Today we will be transporting 24 year old K. to a rehab facility to be near his family. As we exit the elevator onto his unit we are greeted by his mom who has been at his bedside since he was hospitalized in midMay. She escorts us to his room where he is surrounded by staff who have cared for him during his stay and as they step back allowing us to approach his bedside one of them comments, “Isn’t he handsome, he looks like he should be on the cover a magazine.”
She was so right he had a thick head of blond hair, beautiful clear skin, intense steel blue eyes and a well sculptured jaw, definitely “model” material. He made eye contact immediately and gave his best effort to smile as we closed the gap between the door and his bedside. I had spoken with his stepfather a few days prior to the flight and his final words to me were, “take care of my boy.” Those words still resignated with me as I was finally meeting this family in person.
We arrived at the airport and after Hal prayed for K. and his mom we all climbed aboard Nellie. Our flight was uneventful and K. did very well as he gazed out the window.
His mom described him as a “thrill seeker” enjoying many things from skateboarding to skydiving. She is a 7th grade math teacher and his stepfather is an athletic director. K. is their only child had moved to Tennessee in November to get a fresh start with his life.
The circumstance of this particular transport is much different from many others we have been blessed to do and I am compelled to share his story, at least what I know. You see, the reason for this young man’s hospitalization is a heroin overdose.
He lost his father when he was 15 years old and began experimenting with marijuana and it escalated from there to much harder drugs. This is the 6th time that he has overdosed on drugs of some sort. This is a young man with hard working, middle class, loving Christian parents.
It seems like there is this stigma in our society that these type of things only happen to people who live in certain areas of town, or possibly have low income, or people living on or begging on our the street corners, etc .
We need to wake up!!! Heroin abuse is a huge epidemic in our country and it does not care about our socioeconomic background. It doesn’t care about the color of our skin, our race, how educated we are or how much money we make.
It is robbing us of not only our youth but in many cases parents as well.

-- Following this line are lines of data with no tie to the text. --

-- ===== PRECONDITION & SPEC =====
-- A raises ZeroDivisionError exactly at n = 0; on every other int it returns.
def Pre_get_chain (n : Int) : Prop := n ≠ 0
instance (n : Int) : Decidable (Pre_get_chain n) := by unfold Pre_get_chain; infer_instance

def pvWitness_get_chain : Int := (7)

def Spec_get_chain (n : Int) (out : List Int × List Int) : Prop := out = get_chain_alt n
instance (n : Int) (out : List Int × List Int) : Decidable (Spec_get_chain n out) := by unfold Spec_get_chain; infer_instance

-- ===== CLAIM (what is proved, stated in full; the proofs are below) =====
def Claim_equal_get_chain : Prop := ∀ (n : Int), Dom_get_chain n → Pre_get_chain n → Spec_get_chain n (get_chain n)

-- ===== LEMMAS AND PROOFS =====

-- the orbit of the long-division state: g 0 = 10, g (i+1) = f (g i)
def gcG (n : Int) : Nat → Int
  | 0 => 10
  | i+1 => gcStep n (gcG n i)

def gcDig (n : Int) (c : Int) : Int := PySem.Int.floordiv c n

lemma gcG_mem (n : Int) (hn : n ≠ 0) (i : Nat) :
    gcG n (i+1) ∈ (Finset.Ioo (-(n.natAbs : Int)) (n.natAbs : Int)).image (· * 10) := by
  simp only [gcG, gcStep, Finset.mem_image, Finset.mem_Ioo]
  refine ⟨PySem.Int.mod (gcG n i) n, ⟨?_, ?_⟩, rfl⟩
  · rcases lt_or_gt_of_ne hn with h | h
    · have := (PySem.Int.mod_neg_bounds (a := gcG n i) h).1
      omega
    · have := PySem.Int.mod_nonneg (a := gcG n i) h
      omega
  · rcases lt_or_gt_of_ne hn with h | h
    · have := (PySem.Int.mod_neg_bounds (a := gcG n i) h).2
      omega
    · have := PySem.Int.mod_lt (a := gcG n i) h
      omega

lemma gc_exists_rep (n : Int) (hn : n ≠ 0) :
    ∃ t, ∃ j, j < t ∧ gcG n j = gcG n t := by
  classical
  set S := (Finset.Ioo (-(n.natAbs : Int)) (n.natAbs : Int)).image (· * 10) with hS
  have hcard : S.card ≤ 2 * n.natAbs - 1 := by
    calc S.card ≤ (Finset.Ioo (-(n.natAbs : Int)) (n.natAbs : Int)).card := Finset.card_image_le
    _ = 2 * n.natAbs - 1 := by rw [Int.card_Ioo]; omega
  have hN : 1 ≤ n.natAbs := by omega
  have hmaps : ∀ a ∈ Finset.range (2 * n.natAbs), gcG n (a+1) ∈ S := fun a _ => gcG_mem n hn a
  obtain ⟨a, ha, b, hb, hab, heq⟩ :=
    Finset.exists_ne_map_eq_of_card_lt_of_maps_to (by simp; omega) hmaps
  rcases Nat.lt_or_ge a b with h | h
  · exact ⟨b+1, a+1, by omega, heq⟩
  · exact ⟨a+1, b+1, by omega, heq.symm⟩

lemma gc_bundle (n : Int) (hn : n ≠ 0) :
    ∃ mu lam : Nat, 1 ≤ lam ∧ mu + lam ≤ 2 * n.natAbs ∧
      gcG n (mu + lam) = gcG n mu ∧
      (∀ i j, i < j → j < mu + lam → gcG n i ≠ gcG n j) := by
  classical
  obtain hex := gc_exists_rep n hn
  set T := Nat.find hex with hTdef
  obtain ⟨j0, hj0, hj0eq⟩ := Nat.find_spec hex
  have hinj : ∀ i j, i < j → j < T → gcG n i ≠ gcG n j := by
    intro i j hij hjT heq
    exact absurd ⟨i, hij, heq⟩ (Nat.find_min hex hjT)
  have hsum : j0 + (T - j0) = T := by omega
  have hTb : T ≤ 2 * n.natAbs := by
    by_contra hc
    set S := (Finset.Ioo (-(n.natAbs : Int)) (n.natAbs : Int)).image (· * 10) with hS
    have hcard : S.card ≤ 2 * n.natAbs - 1 := by
      calc S.card ≤ (Finset.Ioo (-(n.natAbs : Int)) (n.natAbs : Int)).card := Finset.card_image_le
      _ = 2 * n.natAbs - 1 := by rw [Int.card_Ioo]; omega
    have hle := Finset.card_le_card_of_injOn (f := fun i => gcG n (i+1))
      (s := Finset.range (T - 1)) (t := S)
      (fun a _ => gcG_mem n hn a)
      (by
        intro a ha b hb heq
        simp only [Finset.coe_range, Set.mem_Iio] at ha hb
        by_contra hne
        rcases Nat.lt_or_ge a b with h | h
        · exact hinj (a+1) (b+1) (by omega) (by omega) heq
        · exact hinj (b+1) (a+1) (by omega) (by omega) heq.symm)
    simp only [Finset.card_range] at hle
    have hN : 1 ≤ n.natAbs := by omega
    omega
  exact ⟨j0, T - j0, by omega, by omega,
    by rw [hsum]; exact hj0eq.symm,
    by rw [hsum]; exact hinj⟩

lemma gc_per (n : Int) (mu lam : Nat) (hrep : gcG n (mu + lam) = gcG n mu) :
    ∀ i, mu ≤ i → gcG n (i + lam) = gcG n i := by
  intro i hi
  induction i, hi using Nat.le_induction with
  | base => exact hrep
  | succ i hi ih =>
      have h1 : i + 1 + lam = (i + lam) + 1 := by omega
      rw [h1]
      show gcStep n (gcG n (i + lam)) = gcStep n (gcG n i)
      rw [ih]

It continues to rip families apart and we are the only ones who can put a stop to it. These addicts are if nothing else someone’s child, each and everyone of us have parents at the very least. This young man could just as easily be our son, brother or father. This problem does not belong to those who it directly affects but to each and everyone of us.
1 CORINTHIANS 12:12-27
(UNITY AND DIVERSITY IN THE BODY):
this covers several verses that I would encourage you to not only read but also ask God for His discernment and then to pray about what our individual role, as a part of the whole body looks like.
K. has definitely proven to be a miracle, as his initial MRI indicated extensive damage to his brain. Although he is currently unable to speak, he is tracking with his eyes and during our flight he was able to move his lips appropriately during our conversation. This is huge and all glory can only go to God. His family has seen God’s hand in this from the beginning. First with the recovery that he is making thus far, secondly one of the nurses who cared for him in Tennessee had first hand experience with this with her own son and was able to encourage share with K.’s mom from her own experience.
Also through this, his mom has started a blog and was contacted by someone she had gone to school with many years ago whom had shared this with her son and after doing so he came to his mom and told her that he too needed help. Most recently when K.’s stepfather was at the receiving facility waiting on our arrival, when given the room number K. would be going to the girl behind the desk jumped up and said, “that was my old room number, they healed me and they will help heal your son.”
As God carried us along through the clouds during our flight one of my favorite Christian songs played into my headset, simply titled, “Blessings,” and how appropriate these words:
We pray for Your mighty hand to ease our suffering
And all the while,
You hear each spoken need
You hear each desperate plea and long that we’d have faith to believe
What if trials of this life are
Your mercies in disguise
My prayer during this time was for K. to recognize God’s mercies and this gift of a second chance that He has given him and that he will be able to someday use it to help others.
I have included the blog site if you so wish to read and share it or simply to be an encouragement to this family and so many others who find themselves walking this same path.
Thank you to Hal and Jason for sharing this mission with me. May the God of peace and mercy be with you.